-- pv_equiv track=rewrite | github.com/qgzm/LeetCode | demo6/demo4/672.灯泡开关二.py | flipLights
-- ===== SOURCE A (Python) =====
-- def flipLights(n: int, presses: int) -> int:
--     seen = set()
--     for i in range(2 ** 4):
--         pressArr = [(i >> j) & 1 for j in range(4)]
--         # pressArr表示四个按钮的按动情况
--         # 整数status表示四组灯泡亮灭的状态
--         if sum(pressArr) % 2 == presses % 2 and sum(pressArr) <= presses:
--             status = pressArr[0] ^ pressArr[1] ^ pressArr[3]
--             if n >= 2:
--                 status |= (pressArr[0] ^ pressArr[1]) << 1
--             if n >= 3:
--                 status |= (pressArr[0] ^ pressArr[2]) << 2
--             if n >= 4:
--                 status |= (pressArr[0] ^ pressArr[1] ^ pressArr[3]) << 3
--             seen.add(status)
--     return len(seen)
-- ===== SOURCE B (Python) =====
-- def flipLights(n: int, presses: int) -> int:
--     if presses < 0:
--         return 0
--     if presses == 0:
--         return 1
--     e = max(1, min(n, 3))
--     if e == 1:
--         return 2
--     if e == 2:
--         return 3 if presses == 1 else 4
--     return 4 if presses == 1 else 7 if presses == 2 else 8
-- ===== Notes on version B (the rewrite author's own statement) =====
-- stated objective: faster
-- what changed: Replaces the 16-subset enumeration with a deduplicating set by a closed-form constant case analysis on the effective bulb count min(max(n,1),3) and the presses bucket (0, 1, 2, >=3).
import Mathlib
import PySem

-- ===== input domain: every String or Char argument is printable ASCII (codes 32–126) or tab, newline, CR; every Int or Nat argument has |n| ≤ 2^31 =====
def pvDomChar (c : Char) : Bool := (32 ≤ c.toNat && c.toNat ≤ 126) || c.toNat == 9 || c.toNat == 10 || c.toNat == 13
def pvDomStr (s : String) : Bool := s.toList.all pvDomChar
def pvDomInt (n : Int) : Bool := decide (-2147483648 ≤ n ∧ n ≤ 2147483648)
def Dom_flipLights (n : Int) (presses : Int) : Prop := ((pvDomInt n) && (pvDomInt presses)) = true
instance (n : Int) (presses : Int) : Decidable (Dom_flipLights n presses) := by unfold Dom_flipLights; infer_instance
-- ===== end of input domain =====

-- B replaces A's 16-subset enumeration + dedup set with a closed-form constant case analysis (objective: constant-factor mechanism — no loop, no set; timing below measurement resolution).

-- ===== PORT A =====
-- Literal port of A: enumerate i in range(16), build pressArr of the 4 button-press bits,
-- filter by parity and count, accumulate the resulting status in a set, return its size.
-- All Python ints here are nonnegative, so bits/status are carried as Nat (exact).
def flipLights (n : Int) (presses : Int) : Int :=
  let seen : PySem.Set Nat :=
    (List.range 16).foldl (fun seen i =>
      let pressArr : List Nat := (List.range 4).map (fun j => (i >>> j) &&& 1)
      if PySem.Int.mod (pressArr.sum : Int) 2 = PySem.Int.mod presses 2 ∧
          (pressArr.sum : Int) ≤ presses then
        let status0 := (pressArr.getD 0 0) ^^^ (pressArr.getD 1 0) ^^^ (pressArr.getD 3 0)
        let status1 := if 2 ≤ n then status0 ||| (((pressArr.getD 0 0) ^^^ (pressArr.getD 1 0)) <<< 1) else status0
        let status2 := if 3 ≤ n then status1 ||| (((pressArr.getD 0 0) ^^^ (pressArr.getD 2 0)) <<< 2) else status1
        let status3 := if 4 ≤ n then status2 ||| (((pressArr.getD 0 0) ^^^ (pressArr.getD 1 0) ^^^ (pressArr.getD 3 0)) <<< 3) else status2
        PySem.Set.add seen status3
      else seen) PySem.Set.empty
  PySem.Set.len seen

-- ===== PORT B =====
def flipLights_alt (n : Int) (presses : Int) : Int :=
  if presses < 0 then 0
  else if presses = 0 then 1
  else
    let e := max 1 (min n 3)
    if e = 1 then 2
    else if e = 2 then (if presses = 1 then 3 else 4)
    else if presses = 1 then 4
    else if presses = 2 then 7
    else 8

-- ===== PRECONDITION & SPEC =====
def Spec_flipLights (n : Int) (presses : Int) (out : Int) : Prop := out = flipLights_alt n presses
instance (n : Int) (presses : Int) (out : Int) : Decidable (Spec_flipLights n presses out) := by unfold Spec_flipLights; infer_instance

-- ===== CLAIM (what is proved, stated in full; the proofs are below) =====
def Claim_equal_flipLights : Prop := ∀ (n : Int) (presses : Int), Dom_flipLights n presses → Spec_flipLights n presses (flipLights n presses)

-- ===== LEMMAS AND PROOFS =====

-- Canonical representatives: both programs only read n through the thresholds 2,3,4 and
-- presses through sign, parity, and comparisons with 0..4.
def pvNC (n : Int) : Int := if n ≤ 1 then 1 else min n 4
def pvPC (p : Int) : Int := if p < 0 then -1 else if p ≤ 4 then p else 4 + PySem.Int.mod p 2

lemma pvNC_cases (n : Int) : pvNC n = 1 ∨ pvNC n = 2 ∨ pvNC n = 3 ∨ pvNC n = 4 := by
  unfold pvNC; split_ifs <;> omega

lemma pvPC_cases (p : Int) :
    pvPC p = -1 ∨ pvPC p = 0 ∨ pvPC p = 1 ∨ pvPC p = 2 ∨ pvPC p = 3 ∨ pvPC p = 4 ∨ pvPC p = 5 := by
  unfold pvPC
  simp only [PySem.Int.mod_eq_emod_of_pos (show (0:Int) < 2 by norm_num)]
  split_ifs <;> omega

lemma pvNC_two (n : Int) : (2 ≤ pvNC n) ↔ (2 ≤ n) := by unfold pvNC; split_ifs <;> omega
lemma pvNC_three (n : Int) : (3 ≤ pvNC n) ↔ (3 ≤ n) := by unfold pvNC; split_ifs <;> omega
lemma pvNC_four (n : Int) : (4 ≤ pvNC n) ↔ (4 ≤ n) := by unfold pvNC; split_ifs <;> omega

lemma pvCond_pc (p : Int) (s : Nat) (hs : s ≤ 4) :
    (PySem.Int.mod (s : Int) 2 = PySem.Int.mod p 2 ∧ (s : Int) ≤ p) ↔
    (PySem.Int.mod (s : Int) 2 = PySem.Int.mod (pvPC p) 2 ∧ (s : Int) ≤ pvPC p) := by
  unfold pvPC
  simp only [PySem.Int.mod_eq_emod_of_pos (show (0:Int) < 2 by norm_num)]
  split_ifs <;> omega

lemma pvSum_le (i : Nat) :
    ((List.range 4).map (fun j => (i >>> j) &&& 1)).sum ≤ 4 := by
  have h0 : (i >>> 0) &&& 1 ≤ 1 := Nat.and_le_right
  have h1 : (i >>> 1) &&& 1 ≤ 1 := Nat.and_le_right
  have h2 : (i >>> 2) &&& 1 ≤ 1 := Nat.and_le_right
  have h3 : (i >>> 3) &&& 1 ≤ 1 := Nat.and_le_right
  simp [List.range_succ]
  omega

-- A depends on (n, presses) only through the canonical representatives.
lemma flipLights_canon (n p : Int) : flipLights n p = flipLights (pvNC n) (pvPC p) := by
  unfold flipLights
  apply congrArg
  apply congrArg
  apply PySem.List.foldl_congr_mem
  intro acc i _
  simp only
  have hiff := pvCond_pc p (((List.range 4).map (fun j => (i >>> j) &&& 1)).sum) (pvSum_le i)
  by_cases hc : PySem.Int.mod (((List.range 4).map (fun j => (i >>> j) &&& 1)).sum : Int) 2 = PySem.Int.mod p 2 ∧
      (((List.range 4).map (fun j => (i >>> j) &&& 1)).sum : Int) ≤ p
  · rw [if_pos hc, if_pos (hiff.mp hc)]
    by_cases h2 : (2:Int) ≤ n <;> by_cases h3 : (3:Int) ≤ n <;> by_cases h4 : (4:Int) ≤ n <;>
      simp [h2, h3, h4, pvNC_two, pvNC_three, pvNC_four]
  · rw [if_neg hc, if_neg (fun hcc => hc (hiff.mpr hcc))]

lemma pvPC_lt0 (p : Int) : (pvPC p < 0) ↔ (p < 0) := by
  unfold pvPC
  simp only [PySem.Int.mod_eq_emod_of_pos (show (0:Int) < 2 by norm_num)]
  split_ifs <;> constructor <;> intro hq <;> omega

lemma pvPC_eq0 (p : Int) : (pvPC p = 0) ↔ (p = 0) := by
  unfold pvPC
  simp only [PySem.Int.mod_eq_emod_of_pos (show (0:Int) < 2 by norm_num)]
  split_ifs <;> constructor <;> intro hq <;> first | omega | exact absurd hq (by decide)

lemma pvPC_eq1 (p : Int) : (pvPC p = 1) ↔ (p = 1) := by
  unfold pvPC
  simp only [PySem.Int.mod_eq_emod_of_pos (show (0:Int) < 2 by norm_num)]
  split_ifs <;> constructor <;> intro hq <;> first | omega | exact absurd hq (by decide)

lemma pvPC_eq2 (p : Int) : (pvPC p = 2) ↔ (p = 2) := by
  unfold pvPC
  simp only [PySem.Int.mod_eq_emod_of_pos (show (0:Int) < 2 by norm_num)]
  split_ifs <;> constructor <;> intro hq <;> first | omega | exact absurd hq (by decide)

lemma pvNC_min (n : Int) : max 1 (min (pvNC n) 3) = max 1 (min n 3) := by
  unfold pvNC; split_ifs <;> omega

-- B depends on (n, presses) only through the canonical representatives.
lemma flipLights_alt_canon (n p : Int) : flipLights_alt n p = flipLights_alt (pvNC n) (pvPC p) := by
  simp only [flipLights_alt, pvPC_lt0, pvPC_eq0, pvPC_eq1, pvPC_eq2, pvNC_min]

-- ===== VERDICT (by name: the statement is the Claim_ definition above) =====
theorem flipLights_spec : Claim_equal_flipLights := by
  unfold Claim_equal_flipLights Spec_flipLights
  intro n p _
  rw [flipLights_canon n p, flipLights_alt_canon n p]
  rcases pvNC_cases n with h | h | h | h <;>
    rcases pvPC_cases p with g | g | g | g | g | g | g <;> rw [h, g] <;> decide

^^^^

> _What the task requires_
Starting with the line that holds "-- B replaces" and ending with the line that holds "else if presses = 2 then 7", retype every line in the data above exactly, and nothing else.

> _The answer_
-- B replaces A's 16-subset enumeration + dedup set with a closed-form constant case analysis (objective: constant-factor mechanism — no loop, no set; timing below measurement resolution).

-- ===== PORT A =====
-- Literal port of A: enumerate i in range(16), build pressArr of the 4 button-press bits,
-- filter by parity and count, accumulate the resulting status in a set, return its size.
-- All Python ints here are nonnegative, so bits/status are carried as Nat (exact).
def flipLights (n : Int) (presses : Int) : Int :=
  let seen : PySem.Set Nat :=
    (List.range 16).foldl (fun seen i =>
      let pressArr : List Nat := (List.range 4).map (fun j => (i >>> j) &&& 1)
      if PySem.Int.mod (pressArr.sum : Int) 2 = PySem.Int.mod presses 2 ∧
          (pressArr.sum : Int) ≤ presses then
        let status0 := (pressArr.getD 0 0) ^^^ (pressArr.getD 1 0) ^^^ (pressArr.getD 3 0)
        let status1 := if 2 ≤ n then status0 ||| (((pressArr.getD 0 0) ^^^ (pressArr.getD 1 0)) <<< 1) else status0
        let status2 := if 3 ≤ n then status1 ||| (((pressArr.getD 0 0) ^^^ (pressArr.getD 2 0)) <<< 2) else status1
        let status3 := if 4 ≤ n then status2 ||| (((pressArr.getD 0 0) ^^^ (pressArr.getD 1 0) ^^^ (pressArr.getD 3 0)) <<< 3) else status2
        PySem.Set.add seen status3
      else seen) PySem.Set.empty
  PySem.Set.len seen

-- ===== PORT B =====
def flipLights_alt (n : Int) (presses : Int) : Int :=
  if presses < 0 then 0
  else if presses = 0 then 1
  else
    let e := max 1 (min n 3)
    if e = 1 then 2
    else if e = 2 then (if presses = 1 then 3 else 4)
    else if presses = 1 then 4
    else if presses = 2 then 7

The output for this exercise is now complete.